How do you algorithmise the detection of MA feed clusters? - page 11

 
Mikhail Toptunov:

So Moda is every third(x[2],x[5]...) or just x[2] is moda

Sorry, I don't understand it as... ( which corresponds to the maximum of the array pdf[i](the 4th argument of the function.) )

Something like this:

#include <Math\Stat\Math.mqh>
void OnStart()
{
  double a[] = {0.1, 0.2, 0.3, 0.4, 0.5, 0.55, 0.56, 0.565, 0.57, 0.58, 0.59, 0.6, 0.7, 0.8, 0.9};
  double mode, eps = 0.01;
  mode = mode_calc(a, eps);
  Print("mode = ", mode);
}
//+------------------------------------------------------------------+
double mode_calc(double &a[], double eps)// вычисление моды для выборки a[] с точностью eps
{
  double x[], pdf[];
  MathSequence(MathMin(a), MathMax(a), eps, x);
  int n = ArraySize(x);
  ArrayResize(pdf, n);
  MathProbabilityDensityEmpirical(a, n, x, pdf);
  int ix = ArrayMaximum(pdf);
  return x[ix];
}
 
Maxim Kuznetsov:

In a straightforward way, without optimisations, matrices and complicated mathematics:

1. For the current bar, count all the MAs separately. We get SMA[N] array which contains values of maxima up to N

2. we create a heatmap[M] which covers prices from minimum=1.00000, each element is responsible for (e.g.) 10 points.

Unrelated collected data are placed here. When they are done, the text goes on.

-- pv_equiv track=rewrite | github.com/Querri-inc/querri-python-sdk | querri/cli/_image.py | _nearest_palette_index
-- ===== SOURCE A (Python) =====
-- _PALETTE = [0, 95, 135, 175, 215, 255]
--
-- def _nearest_palette_index(value: int) -> int:
--     """Find the nearest index in the 6-level palette for a single channel."""
--     best = 0
--     best_dist = abs(value - _PALETTE[0])
--     for i in range(1, 6):
--         dist = abs(value - _PALETTE[i])
--         if dist < best_dist:
--             best_dist = dist
--             best = i
--     return best
-- ===== SOURCE B (Python) =====
-- import bisect
--
-- _PALETTE = [0, 95, 135, 175, 215, 255]
--
-- # Doubled midpoints between consecutive palette entries (2*47.5, 2*115, ...),
-- # kept as integers to avoid floats; compare against 2*value.
-- _BOUNDS2 = [95, 230, 310, 390, 470]
--
-- def _nearest_palette_index(value: int) -> int:
--     """Find the nearest index in the 6-level palette for a single channel."""
--     return bisect.bisect_left(_BOUNDS2, 2 * value)
-- ===== Notes on version B (the rewrite author's own statement) =====
-- stated objective: simpler
-- what changed: Replaced the distance-tracking linear scan over the palette by a single bisect_left over the five precomputed (doubled, integer) midpoints between consecutive palette entries; bisect_left with doubled bounds reproduces A's strict-< tie-breaking exactly.
import Mathlib
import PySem

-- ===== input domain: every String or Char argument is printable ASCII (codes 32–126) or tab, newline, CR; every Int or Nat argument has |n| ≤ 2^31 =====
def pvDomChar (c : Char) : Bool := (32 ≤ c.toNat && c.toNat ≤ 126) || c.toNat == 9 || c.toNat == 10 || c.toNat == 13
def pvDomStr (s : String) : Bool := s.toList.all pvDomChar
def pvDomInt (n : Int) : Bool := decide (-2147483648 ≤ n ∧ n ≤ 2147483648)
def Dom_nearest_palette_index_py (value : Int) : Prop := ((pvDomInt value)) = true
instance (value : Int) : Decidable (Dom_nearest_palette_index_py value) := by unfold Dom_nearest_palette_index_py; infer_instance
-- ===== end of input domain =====

-- B replaces A's distance-tracking linear scan by a bisect_left over precomputed doubled midpoints (simpler).


-- ===== PORT A =====
def pvPalette : List Int := [0, 95, 135, 175, 215, 255]

-- Python abs on int
def pyAbs (x : Int) : Int := (x.natAbs : Int)

-- literal transliteration: best/best_dist accumulator over range(1,6)
def nearest_palette_index_py (value : Int) : Int :=
  (((PySem.List.pyRange 1 6 1).foldl
      (fun (st : Int × Int) (i : Int) =>
        let dist := pyAbs (value - (PySem.List.pyGetD pvPalette i 0))
        if dist < st.2 then (i, dist) else st)
      (0, pyAbs (value - (PySem.List.pyGetD pvPalette 0 0))))).1

-- ===== PORT B =====
def pvBounds2 : List Int := [95, 230, 310, 390, 470]

-- bisect.bisect_left on a sorted list = number of elements strictly below the key
def nearest_palette_index_py_alt (value : Int) : Int :=
  ((pvBounds2.countP (fun b => decide (b < 2 * value)) : Nat) : Int)

-- ===== PRECONDITION & SPEC =====
def Spec_nearest_palette_index_py (value : Int) (out : Int) : Prop := out = nearest_palette_index_py_alt value
instance (value : Int) (out : Int) : Decidable (Spec_nearest_palette_index_py value out) := by unfold Spec_nearest_palette_index_py; infer_instance

-- ===== CLAIM (what is proved, stated in full; the proofs are below) =====
def Claim_equal_nearest_palette_index_py : Prop := ∀ (value : Int), Dom_nearest_palette_index_py value → Spec_nearest_palette_index_py value (nearest_palette_index_py value)

-- ===== LEMMAS AND PROOFS =====

-- ===== VERDICT (by name: the statement is the Claim_ definition above) =====
-- proof-only normal form: both ports equal this threshold chain
def pvThresh (v : Int) : Int :=
  if 2 * v ≤ 95 then 0 else if 2 * v ≤ 230 then 1 else if 2 * v ≤ 310 then 2
  else if 2 * v ≤ 390 then 3 else if 2 * v ≤ 470 then 4 else 5

theorem pv_a_eq_thresh (v : Int) : nearest_palette_index_py v = pvThresh v := by
  unfold nearest_palette_index_py pvThresh
  simp only [show PySem.List.pyRange 1 6 1 = [1, 2, 3, 4, 5] from by decide, List.foldl,
    show PySem.List.pyGetD pvPalette 0 0 = 0 from by decide,
    show PySem.List.pyGetD pvPalette 1 0 = 95 from by decide,
    show PySem.List.pyGetD pvPalette 2 0 = 135 from by decide,
    show PySem.List.pyGetD pvPalette 3 0 = 175 from by decide,
    show PySem.List.pyGetD pvPalette 4 0 = 215 from by decide,
    show PySem.List.pyGetD pvPalette 5 0 = 255 from by decide, pyAbs]
  split_ifs <;> omega

theorem pv_alt_eq_thresh (v : Int) : nearest_palette_index_py_alt v = pvThresh v := by
  unfold nearest_palette_index_py_alt pvThresh pvBounds2
  simp only [List.countP, List.countP.go, Bool.cond_eq_ite, decide_eq_true_eq]
  split_ifs <;> omega

theorem nearest_palette_index_py_spec : Claim_equal_nearest_palette_index_py := by
  intro value _
  unfold Spec_nearest_palette_index_py
  rw [pv_a_eq_thresh, pv_alt_eq_thresh]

3. We fill this "raw" heatmap: we take each ma value and see which cell it refers to. index=(SMA[i]-minimum)/resolution. We increase the value of this cell hetmap[index]+=1.0

You can output the result to CSV and think

4. Smooth the "raw" heatmap values: start array smooth[] and read the average smotch[i]=average value of heatmap from i-window to i+window inclusive

5. The local maxima of smootch will indicate a "cluster of feeds". I hope you know how to look for maxima :-)

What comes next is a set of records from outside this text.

-- pv_equiv track=rewrite | github.com/fkilld/dsa-450 | search_and_sort/23.py | get_height
-- ===== SOURCE A (Python) =====
-- def get_height(arr, n, m):
--     """
--     Find maximum sawblade height that gives at least m meters of wood.
--
--     Args:
--         arr: Array of tree heights
--         n: Number of trees
--         m: Required meters of wood
--
--     Returns:
--         Maximum sawblade height
--     """
--     arr.sort()
--
--     # Binary search bounds
--     lb = 0  # Minimum possible height
--     ub = arr[-1]  # Maximum tree height
--     ans = 0
--
--     while lb <= ub:
--         mid = (lb + ub) // 2
--
--         # Calculate wood collected if sawblade at height mid
--         total_cut = 0
--         for h in range(n):
--             if arr[h] > mid:
--                 total_cut += arr[h] - mid
--
--         # Check if we get enough wood
--         if total_cut >= m:
--             ans = mid  # This height works
--             lb = mid + 1  # Try higher sawblade (less wood, but maybe still enough)
--         else:
--             ub = mid - 1  # Need more wood, lower the blade
--
--     return ans
-- ===== SOURCE B (Python) =====
-- def get_height(arr, n, m):
--     """Max sawblade height giving >= m wood: binary search on the height,
--     each feasibility check answered from a precomputed suffix-sum table
--     via a bisection on the sorted tree heights (no rescan of all trees).
--     Does not mutate arr (A sorts it in place); return value is the same."""
--     s = sorted(arr)
--     t = s[:max(n, 0)]   # first n trees; a negative count means none
--     k = len(t)
--     suf = [0] * (k + 1)
--     for i in range(k - 1, -1, -1):
--         suf[i] = suf[i + 1] + t[i]
--
--     def wood(h):
--         # hand-written bisect_right (no imports available): first index with t[idx] > h
--         lo, hi = 0, k
--         while lo < hi:
--             mid = (lo + hi) // 2
--             if h < t[mid]:
--                 hi = mid
--             else:
--                 lo = mid + 1
--         return suf[lo] - h * (k - lo)
--
--     lb, ub, ans = 0, s[-1], 0
--     while lb <= ub:
--         mid = (lb + ub) // 2
--         if wood(mid) >= m:
--             ans = mid
--             lb = mid + 1
--         else:
--             ub = mid - 1
--     return ans
-- ===== Notes on version B (the rewrite author's own statement) =====
-- stated objective: alternative
-- what changed: Each feasibility check of the binary search is answered from a precomputed suffix-sum table via a bisection on the sorted heights instead of A's full rescan of all trees; B also does not mutate arr (A sorts it in place).
import Mathlib
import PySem

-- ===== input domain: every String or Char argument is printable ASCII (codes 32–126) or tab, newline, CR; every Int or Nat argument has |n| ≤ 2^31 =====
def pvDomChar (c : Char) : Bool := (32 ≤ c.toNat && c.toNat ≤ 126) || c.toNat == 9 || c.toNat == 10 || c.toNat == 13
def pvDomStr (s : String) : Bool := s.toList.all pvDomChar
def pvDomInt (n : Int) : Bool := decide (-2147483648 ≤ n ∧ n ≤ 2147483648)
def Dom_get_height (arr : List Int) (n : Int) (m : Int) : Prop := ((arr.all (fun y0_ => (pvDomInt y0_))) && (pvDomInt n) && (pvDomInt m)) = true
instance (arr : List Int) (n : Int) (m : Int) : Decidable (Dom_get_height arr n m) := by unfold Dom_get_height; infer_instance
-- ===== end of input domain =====

-- B answers each binary-search feasibility check from a precomputed suffix-sum table via a bisection
-- on the sorted heights instead of rescanning all trees; equivalence is about the RETURN value only
-- (A sorts arr in place, B does not mutate it).

-- ===== PORT A =====
-- inner 'for h in range(n): if arr[h] > mid: total_cut += arr[h] - mid'
def pvCutA (s : List Int) (n : Int) (mid : Int) : Int :=
  (PySem.List.pyRange 0 n 1).foldl
    (fun total_cut h =>
      if PySem.List.pyGetD s h 0 > mid then total_cut + (PySem.List.pyGetD s h 0 - mid)
      else total_cut) 0

-- the 'while lb <= ub' binary search of A; fuel = the initial interval length, a pure
-- totality guard (the interval shrinks every iteration, so the while-test exits first)
def pvLoopA (s : List Int) (n : Int) (m : Int) : Nat → Int → Int → Int → Int
  | 0, _, _, ans => ans
  | fuel + 1, lb, ub, ans =>
    if lb ≤ ub then
      let mid := PySem.Int.floordiv (lb + ub) 2
      if pvCutA s n mid ≥ m then pvLoopA s n m fuel (mid + 1) ub mid
      else pvLoopA s n m fuel lb (mid - 1) ans
    else ans

def get_height (arr : List Int) (n : Int) (m : Int) : Int :=
  let s := PySem.List.sorted arr (fun x => x)   -- arr.sort()
  -- arr[-1]: Python raises IndexError on [], excluded by Pre_
  let ub := PySem.List.pyGetD s (-1) 0
  pvLoopA s n m (ub + 1).toNat 0 ub 0

-- ===== PORT B =====
-- 'suf = [0]*(k+1); for i in range(k-1,-1,-1): suf[i] = suf[i+1] + t[i]'  (right-to-left fill)
def pvSuf (t : List Int) : List Int :=
  t.foldr (fun x acc => (x + acc.headD 0) :: acc) [0]

-- 'def wood(h)': hand-written bisect_right loop of Source B = CPython's bisect_right = PySem.List.bisectRight
def pvWoodB (t : List Int) (suf : List Int) (k : Int) (h : Int) : Int :=
  let lo : Nat := PySem.List.bisectRight t h
  PySem.List.pyGetD suf (lo : Int) 0 - h * (k - (lo : Int))

-- the 'while lb <= ub' binary search of B; same fuel totality guard as A's loop
def pvLoopB (t suf : List Int) (k : Int) (m : Int) : Nat → Int → Int → Int → Int
  | 0, _, _, ans => ans
  | fuel + 1, lb, ub, ans =>
    if lb ≤ ub then
      let mid := PySem.Int.floordiv (lb + ub) 2
      if pvWoodB t suf k mid ≥ m then pvLoopB t suf k m fuel (mid + 1) ub mid
      else pvLoopB t suf k m fuel lb (mid - 1) ans
    else ans

def get_height_alt (arr : List Int) (n : Int) (m : Int) : Int :=
  let s := PySem.List.sorted arr (fun x => x)   -- sorted(arr)
  let t := PySem.List.slice s none (some (max n 0))   -- s[:max(n, 0)]
  let k := PySem.List.len t
  let suf := pvSuf t
  let ub := PySem.List.pyGetD s (-1) 0
  pvLoopB t suf k m (ub + 1).toNat 0 ub 0

-- ===== PRECONDITION & SPEC =====
-- Pre_ excludes exactly the inputs where Python A raises: arr = [] (IndexError on arr[-1]), and
-- n > len(arr) with some nonnegative height (IndexError in the rescan; if every height is negative
-- the loop body never runs, so that case stays inside Pre_).
def Pre_get_height (arr : List Int) (n : Int) (m : Int) : Prop :=
  arr ≠ [] ∧ (n ≤ (arr.length : Int) ∨ ∀ x ∈ arr, x < 0)
instance (arr : List Int) (n : Int) (m : Int) : Decidable (Pre_get_height arr n m) := by
  unfold Pre_get_height; infer_instance

def pvWitness_get_height : List Int × Int × Int := ([2, 5], 2, 3)

def Spec_get_height (arr : List Int) (n : Int) (m : Int) (out : Int) : Prop := out = get_height_alt arr n m
instance (arr : List Int) (n : Int) (m : Int) (out : Int) : Decidable (Spec_get_height arr n m out) := by
  unfold Spec_get_height; infer_instance

-- ===== CLAIM (what is proved, stated in full; the proofs are below) =====
def Claim_equal_get_height : Prop := ∀ (arr : List Int) (n : Int) (m : Int), Dom_get_height arr n m → Pre_get_height arr n m → Spec_get_height arr n m (get_height arr n m)

-- ===== LEMMAS AND PROOFS =====

-- suffix-sum table: suf.getD i 0 is the sum of t.drop i
lemma pvSuf_headD (t : List Int) : (pvSuf t).headD 0 = t.sum := by
  induction t with
  | nil => simp [pvSuf]
  | cons x t ih => simp [pvSuf] at ih ⊢; omega

lemma pvSuf_getD (t : List Int) (i : Nat) (hi : i ≤ t.length) :
    (pvSuf t).getD i 0 = (t.drop i).sum := by
  induction t generalizing i with
  | nil =>
    obtain rfl : i = 0 := Nat.le_zero.mp hi
    simp [pvSuf]
  | cons x t ih =>
    cases i with
    | zero => simpa [pvSuf] using pvSuf_headD t
    | succ j => simpa [pvSuf] using ih j (by simpa using hi)

-- A's rescan body skips every element ≤ mid …
lemma pvFold_skip (u : List Int) (mid acc : Int) (hu : ∀ x ∈ u, x ≤ mid) :
    u.foldl (fun a x => if x > mid then a + (x - mid) else a) acc = acc := by
  induction u generalizing acc with
  | nil => rfl
  | cons y u ih =>
    have hy := hu y (by simp)
    simp only [List.foldl, if_neg (by omega : ¬ y > mid)]
    exact ih acc (fun x hx => hu x (List.mem_cons_of_mem _ hx))

-- … and adds x - mid for every element > mid
lemma pvFold_take (v : List Int) (mid acc : Int) (hv : ∀ x ∈ v, mid < x) :
    v.foldl (fun a x => if x > mid then a + (x - mid) else a) acc
      = acc + v.sum - mid * v.length := by
  induction v generalizing acc with
  | nil => simp
  | cons y v ih =>
    have hy := hv y (by simp)
    simp only [List.foldl, if_pos (by omega : y > mid)]
    rw [ih (acc + (y - mid)) (fun x hx => hv x (List.mem_cons_of_mem _ hx))]
    simp only [List.sum_cons, List.length_cons]
    push_cast
    ring

-- the key step: A's rescan equals B's suffix-sum + bisection check, for every blade height
lemma pvCheck_eq (s : List Int) (n mid : Int)
    (hs : List.Pairwise (· ≤ ·) s) (hn : n ≤ (s.length : Int)) :
    pvCutA s n mid
      = pvWoodB (PySem.List.slice s none (some (max n 0)))
          (pvSuf (PySem.List.slice s none (some (max n 0))))
          (PySem.List.len (PySem.List.slice s none (some (max n 0)))) mid := by
  rw [PySem.List.slice_to s (le_max_right n 0)]
  set t := s.take (max n 0).toNat with ht
  have hts : t.Pairwise (· ≤ ·) := List.Pairwise.sublist (List.take_sublist _ _) hs
  have hlen : t.length = n.toNat := by rw [ht, List.length_take]; omega
  have hrange : PySem.List.pyRange 0 n 1 = PySem.List.pyRange 0 (PySem.List.len t) 1 := by
    have : PySem.List.len t = max n 0 := by simp [PySem.List.len, hlen]
    rw [this]
    by_cases h : 0 ≤ n
    · rw [max_eq_left h]
    · rw [max_eq_right (by omega : n ≤ 0), PySem.List.pyRange_one_eq_nil (by omega),
          PySem.List.pyRange_one_eq_nil (by omega)]
  obtain ⟨hrle, hlo, hhi⟩ := PySem.List.bisectRight_spec t mid hts
  set r := PySem.List.bisectRight t mid with hr
  -- A's rescan over indices 0..n-1 of s is a fold over the elements of t = s[:n]
  have step1 : pvCutA s n mid
      = t.foldl (fun a x => if x > mid then a + (x - mid) else a) 0 := by
    unfold pvCutA
    rw [PySem.List.foldl_congr_mem _ _
      (fun total_cut h => if PySem.List.pyGetD t h 0 > mid
        then total_cut + (PySem.List.pyGetD t h 0 - mid) else total_cut) _
      (by
        intro acc j hj
        have hj' := (PySem.List.mem_pyRange_one).mp hj
        have hget : PySem.List.pyGetD s j 0 = PySem.List.pyGetD t j 0 := by
          rw [PySem.List.pyGetD_eq_getElem s 0 hj'.1 (by omega),
              PySem.List.pyGetD_eq_getElem t 0 hj'.1 (by rw [hlen]; omega)]
          simp [ht]
        simp only [hget])]
    rw [hrange]
    exact PySem.List.foldl_pyRange_zero_pyGetD t 0
      (fun a x => if x > mid then a + (x - mid) else a) 0
  -- split the fold at the bisection point r
  have hsplit : t.foldl (fun a x => if x > mid then a + (x - mid) else a) 0
      = (t.drop r).sum - mid * ((t.drop r).length : Int) := by
    conv_lhs => rw [← List.take_append_drop r t]
    rw [List.foldl_append]
    rw [pvFold_skip (t.take r) mid 0 (by
      intro x hx
      obtain ⟨j, hjlt, rfl⟩ := List.getElem_of_mem hx
      rw [List.getElem_take]
      exact hlo j (by simp at hjlt; omega) (by simp at hjlt; omega))]
    rw [pvFold_take (t.drop r) mid 0 (by
      intro x hx
      obtain ⟨j, hjlt, rfl⟩ := List.getElem_of_mem hx
      rw [List.getElem_drop]
      exact hhi (r + j) (by simp at hjlt; omega) (by omega))]
    ring
  rw [step1, hsplit]
  simp only [pvWoodB, ← hr]
  rw [PySem.List.pyGetD_natCast, pvSuf_getD t r hrle]
  have hdl : ((t.drop r).length : Int) = (t.length : Int) - (r : Int) := by
    rw [List.length_drop]; omega
  have hlt : PySem.List.len t = (t.length : Int) := by simp [PySem.List.len]
  rw [hdl, hlt]

-- both binary searches coincide once the per-height checks agree
lemma pvLoop_eq (s t suf : List Int) (n k m : Int)
    (hcheck : ∀ mid, pvCutA s n mid = pvWoodB t suf k mid)
    (fuel : Nat) (lb ub ans : Int) :
    pvLoopA s n m fuel lb ub ans = pvLoopB t suf k m fuel lb ub ans := by
  induction fuel generalizing lb ub ans with
  | zero => rfl
  | succ fuel ih =>
    simp only [pvLoopA, pvLoopB, hcheck]
    split
    · split
      · exact ih _ _ _
      · exact ih _ _ _
    · rfl

-- ===== VERDICT (by name: the statement is the Claim_ definition above) =====
theorem get_height_spec : Claim_equal_get_height := by
  intro arr n m _ hpre
  obtain ⟨hne, hcase⟩ := hpre
  unfold Spec_get_height get_height get_height_alt
  show pvLoopA (PySem.List.sorted arr (fun x => x)) n m
      ((PySem.List.pyGetD (PySem.List.sorted arr (fun x => x)) (-1) 0) + 1).toNat 0
      (PySem.List.pyGetD (PySem.List.sorted arr (fun x => x)) (-1) 0) 0
    = pvLoopB (PySem.List.slice (PySem.List.sorted arr (fun x => x)) none (some (max n 0)))
        (pvSuf (PySem.List.slice (PySem.List.sorted arr (fun x => x)) none (some (max n 0))))
        (PySem.List.len (PySem.List.slice (PySem.List.sorted arr (fun x => x)) none (some (max n 0)))) m
        ((PySem.List.pyGetD (PySem.List.sorted arr (fun x => x)) (-1) 0) + 1).toNat 0
        (PySem.List.pyGetD (PySem.List.sorted arr (fun x => x)) (-1) 0) 0
  set s := PySem.List.sorted arr (fun x => x) with hsdef
  have hperm : s.Perm arr := by
    rw [hsdef]; exact PySem.List.sorted_perm arr (fun x => x) false
  have hsne : s ≠ [] := by
    intro h
    rw [h] at hperm
    exact hne (List.perm_nil.mp hperm.symm)
  have hslen : s.length = arr.length := hperm.length_eq
  have hpair : s.Pairwise (· ≤ ·) := PySem.List.sorted_pairwise arr (fun x => x)
  by_cases hn : n ≤ (s.length : Int)
  · exact pvLoop_eq s _ _ n _ m
      (fun mid => pvCheck_eq s n mid hpair hn) _ _ _ _
  · have hneg : ∀ x ∈ arr, x < 0 := by
      rcases hcase with h | h
      · exact absurd (by omega : n ≤ (s.length : Int)) hn
      · exact h
    have hub : PySem.List.pyGetD s (-1) 0 < 0 := by
      rw [PySem.List.pyGetD_neg_one s 0 hsne]
      exact hneg _ (hperm.subset (List.getLast_mem hsne))
    have hfuel : (PySem.List.pyGetD s (-1) 0 + 1).toNat = 0 := by omega
    rw [hfuel]
    rfl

Points 1-5 can be mathematically decomposed and computed much faster, with a minimum of loops and extra arrays, but not necessarily more intuitive.


I don't understandhetmap[index],index - ( if 500 MA for example, and resolution=10 points ) to how much will it be?

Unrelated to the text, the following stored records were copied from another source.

-- the `for emoji, words in _EMOJI_RULES` loop
def pvPickEmojiLoop (found : PySem.Set String) : List (String × List String) → String
  | [] => "✨"
  | (e, ws) :: rest =>
      if !(PySem.Set.isdisjoint found ws) then e else pvPickEmojiLoop found rest

def pvPickEmoji (found : PySem.Set String) : String :=
  if !(PySem.Set.isdisjoint found pvPersonWords) then
    if !(PySem.Set.isdisjoint found pvHappyWords) then "😊"
    else if !(PySem.Set.isdisjoint found pvSeriousWords) then "🎯"
    else "👤"
  else pvPickEmojiLoop found pvEmojiRules

def enhance_caption_for_twitter_alt (caption : String) : String :=
  if caption == "" || caption == "No description generated" then
    "✨ Captured a moment worth sharing! #photography #share"
  else
    let caption := pvGenericPhrases.foldl (fun c p => PySem.Str.replace c p "") caption
    let caption := PySem.Str.strip caption
    let caption := if caption != "" then String.ofList (PySem.Chars.upper (caption.toList.take 1) ++ caption.toList.drop 1) else caption
    let found := pvScan (PySem.Str.lower caption) pvEmojiKeywords
    let caption := pvPickEmoji found ++ " " ++ caption
    let found2 := pvScan (PySem.Str.lower caption) pvHashtagKeywords
    let tags := PySem.List.slice ((pvHashtagRules.filter (fun r => !(PySem.Set.isdisjoint found2 r.2))).map (·.1)) none (some 2)
    let caption := if tags ≠ [] then caption ++ " " ++ PySem.Str.join " " tags else caption
    if PySem.Str.len caption > 280 then String.ofList (caption.toList.take 277) ++ "..." else caption

-- ===== PRECONDITION & SPEC =====
def Spec_enhance_caption_for_twitter (caption : String) (out : String) : Prop := out = enhance_caption_for_twitter_alt caption
instance (caption : String) (out : String) : Decidable (Spec_enhance_caption_for_twitter caption out) := by unfold Spec_enhance_caption_for_twitter; infer_instance

-- ===== CLAIM =====
def Claim_equal_enhance_caption_for_twitter : Prop := ∀ (caption : String), Dom_enhance_caption_for_twitter caption → Spec_enhance_caption_for_twitter caption (enhance_caption_for_twitter caption)

-- ===== LEMMAS AND PROOFS =====

-- the shared cleaning prefix of both ports (proof-only helper)
def pvClean (c : String) : String :=
  let c := PySem.Str.replace (PySem.Str.replace (PySem.Str.replace c "a photo of" "") "an image of" "") "a picture of" ""
  let c := PySem.Str.strip (PySem.Str.replace (PySem.Str.replace c "showing" "") "featuring" "")
  if c != "" then String.ofList (PySem.Chars.upper (c.toList.take 1) ++ c.toList.drop 1) else c

-- A's tail after cleaning (proof-only helper; definitionally A's else-branch)
def pvTailA (caption : String) : String :=
  let caption :=
    if pvAnyIn (PySem.Str.lower caption) ["person", "people", "man", "woman", "child", "baby"] then
      if PySem.Str.isIn "smiling" (PySem.Str.lower caption) || PySem.Str.isIn "happy" (PySem.Str.lower caption) then
        "😊 " ++ caption
      else if PySem.Str.isIn "serious" (PySem.Str.lower caption) || PySem.Str.isIn "focused" (PySem.Str.lower caption) then
        "🎯 " ++ caption
      else
        "👤 " ++ caption
    else if pvAnyIn (PySem.Str.lower caption) ["food", "meal", "dish", "cooking", "restaurant"] then "🍽️ " ++ caption
    else if pvAnyIn (PySem.Str.lower caption) ["nature", "landscape", "mountain", "forest", "beach", "ocean"] then "🌿 " ++ caption
    else if pvAnyIn (PySem.Str.lower caption) ["city", "urban", "building", "street", "architecture"] then "🏙️ " ++ caption
    else if pvAnyIn (PySem.Str.lower caption) ["animal", "dog", "cat", "pet", "wildlife"] then "🐾 " ++ caption
    else if pvAnyIn (PySem.Str.lower caption) ["art", "painting", "drawing", "creative", "design"] then "🎨 " ++ caption
    else if pvAnyIn (PySem.Str.lower caption) ["technology", "computer", "phone", "gadget", "tech"] then "💻 " ++ caption
    else "✨ " ++ caption
  let hashtags : List String := []
  let hashtags := if pvAnyIn (PySem.Str.lower caption) ["beautiful", "amazing", "stunning", "gorgeous"] then hashtags ++ ["#beautiful"] else hashtags
  let hashtags := if pvAnyIn (PySem.Str.lower caption) ["sunset", "sunrise", "golden", "light"] then hashtags ++ ["#goldenhour"] else hashtags
  let hashtags := if pvAnyIn (PySem.Str.lower caption) ["food", "delicious", "tasty", "cooking"] then hashtags ++ ["#foodie"] else hashtags
  let hashtags := if pvAnyIn (PySem.Str.lower caption) ["travel", "adventure", "journey", "explore"] then hashtags ++ ["#travel"] else hashtags
  let hashtags := if pvAnyIn (PySem.Str.lower caption) ["art", "creative", "design", "artistic"] then hashtags ++ ["#art"] else hashtags
  let caption := if hashtags.length > 0 then caption ++ " " ++ PySem.Str.join " " (PySem.List.slice hashtags none (some 2)) else caption
  if PySem.Str.len caption > 280 then String.ofList (caption.toList.take 277) ++ "..." else caption

-- B's tail after cleaning (proof-only helper; definitionally B's else-branch)
def pvTailB (caption : String) : String :=
  let found := pvScan (PySem.Str.lower caption) pvEmojiKeywords
  let caption := pvPickEmoji found ++ " " ++ caption
  let found2 := pvScan (PySem.Str.lower caption) pvHashtagKeywords
  let tags := PySem.List.slice ((pvHashtagRules.filter (fun r => !(PySem.Set.isdisjoint found2 r.2))).map (·.1)) none (some 2)
  let caption := if tags ≠ [] then caption ++ " " ++ PySem.Str.join " " tags else caption
  if PySem.Str.len caption > 280 then String.ofList (caption.toList.take 277) ++ "..." else caption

Fuck and what isminimum=1.00000.

As I understand it :

In general, no way, it seems as if we need to compare the two nearest MAs, if less than 1, then write to hetmap[i ]

 
Dmitry Fedoseev:

How does this heat map fit in?

I'm sorry, I don't understand which side to approach then!

 
Mikhail Toptunov:

I'm sorry, I don't know which way to go then!

I think we should start by studying an ABC book.

 
Dmitry Fedoseev:

Seems you have to start by studying an ABC book.



That's what I could do, that's the best option!!! But that's ***.

 
Mikhail Toptunov:


Here's what I could do, it's the best option!!! But that's ***.

Where are the clusters marked there?

 
How will you look for clusters of points on a straight line?

The simplest thing is to calculate the average (density dljat).

This is the same here.
 
Went into deep meditation to search for the meaning of the word 'dljat'...
 
Dmitry Fedoseev:

Where are the clusters marked?

In general, it is necessary to calculate the moment of transition of one bundle to another, i.e. when the cluster changes movement.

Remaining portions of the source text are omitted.